-- pv_equiv track=rewrite | github.com/nxp-imx/gtec-demo-framework | .Config/FslBuildGen/Util.py | ChangeToCMakeVariables
-- ===== SOURCE A (Python) =====
-- def ChangeToCMakeVariables(path: str) -> str:
--     index = path.find("$(")
--     if index < 0:
--         return path
--     endIndex = path.find(")")
--     if endIndex < 0:
--         return path
--     start = path[:index]
--     envName = path[index+2:endIndex]
--     end = path[endIndex+1:]
--     path = "%s${%s}%s" % (start, envName, end)
--     return ChangeToCMakeVariables(path)
-- ===== SOURCE B (Python) =====
-- def ChangeToCMakeVariables(path: str) -> str:
--     # Each $(VAR) reference is made of one "$(" opener and one ")" closer,
--     # so convert as many openers and closers as can be paired up.
--     pairs = min(path.count("$("), path.count(")"))
--     return path.replace("$(", "${", pairs).replace(")", "}", pairs)
-- ===== Notes on version B (the rewrite author's own statement) =====
-- stated objective: idiomatic
-- what changed: A recursively rescans and rebuilds the whole string, rewriting one variable reference per pass; B computes once how many opener/closer tokens can be paired and issues two count-limited str.replace calls.
import Mathlib
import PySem

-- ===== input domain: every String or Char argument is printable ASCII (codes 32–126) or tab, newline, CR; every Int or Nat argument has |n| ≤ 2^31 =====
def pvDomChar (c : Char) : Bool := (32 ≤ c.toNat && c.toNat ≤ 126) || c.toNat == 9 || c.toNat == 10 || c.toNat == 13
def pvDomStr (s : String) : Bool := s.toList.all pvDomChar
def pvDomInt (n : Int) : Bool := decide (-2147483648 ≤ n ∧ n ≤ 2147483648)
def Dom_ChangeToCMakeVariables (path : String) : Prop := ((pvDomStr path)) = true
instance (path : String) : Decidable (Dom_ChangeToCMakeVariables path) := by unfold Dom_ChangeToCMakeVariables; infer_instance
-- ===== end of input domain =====

-- B replaces A's repeated rescan-and-rebuild recursion by two count-limited str.replace
-- passes with the pair count computed once (objective: idiomatic; outside Pre_, A never
-- returns — excluded).


-- ===== PORT A =====
-- A's recursion, transliterated on the list side (PySem.Chars/PySem.List are the list-side
-- meanings of the Python str operations; "%s${%s}%s" % ... is the concatenation).  The Nat
-- argument is pure totalization fuel (Python A has none): under Pre_ the recursion makes at
-- most length+1 calls, so the initial fuel length+1 is never exhausted and the port computes
-- exactly what A computes there.
def goA : Nat → List Char → List Char
  | 0, p => p
  | fuel + 1, p =>
    let index := PySem.Chars.find p ['$', '(']
    if index < 0 then p
    else
      let endIndex := PySem.Chars.find p [')']
      if endIndex < 0 then p
      else
        let start := PySem.List.slice p none (some index)
        let envName := PySem.List.slice p (some (index + 2)) (some endIndex)
        let endPart := PySem.List.slice p (some (endIndex + 1)) none
        goA fuel (start ++ ('$' :: '{' :: envName) ++ ('}' :: endPart))

def ChangeToCMakeVariables (path : String) : String :=
  String.ofList (goA (path.toList.length + 1) path.toList)

-- ===== PORT B =====
-- Hand port of Python's str.replace(old, new, count): replace the first `count`
-- non-overlapping occurrences of `old`, scanning left to right.  Exact for a nonempty
-- `old` and a nonnegative count, which is how Source B calls it.
def pyReplaceN (old new : List Char) : Nat → List Char → List Char
  | _, [] => []
  | 0, l => l
  | n + 1, a :: rest =>
    if old.isPrefixOf (a :: rest) then
      new ++ pyReplaceN old new n (rest.drop (old.length - 1))
    else a :: pyReplaceN old new (n + 1) rest
  termination_by _ l => l.length
  decreasing_by
    · simpa using Nat.lt_succ_of_le (List.length_drop_le _ _)
    · simp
□ □ □ □ □ □ □
Task objective
Using the data above, print exactly the lines from the line that contains "if index < 0 then p" through the line that contains "let envName := PySem.List.slice", with both included.

Response
    if index < 0 then p
    else
      let endIndex := PySem.Chars.find p [')']
      if endIndex < 0 then p
      else
        let start := PySem.List.slice p none (some index)
        let envName := PySem.List.slice p (some (index + 2)) (some endIndex)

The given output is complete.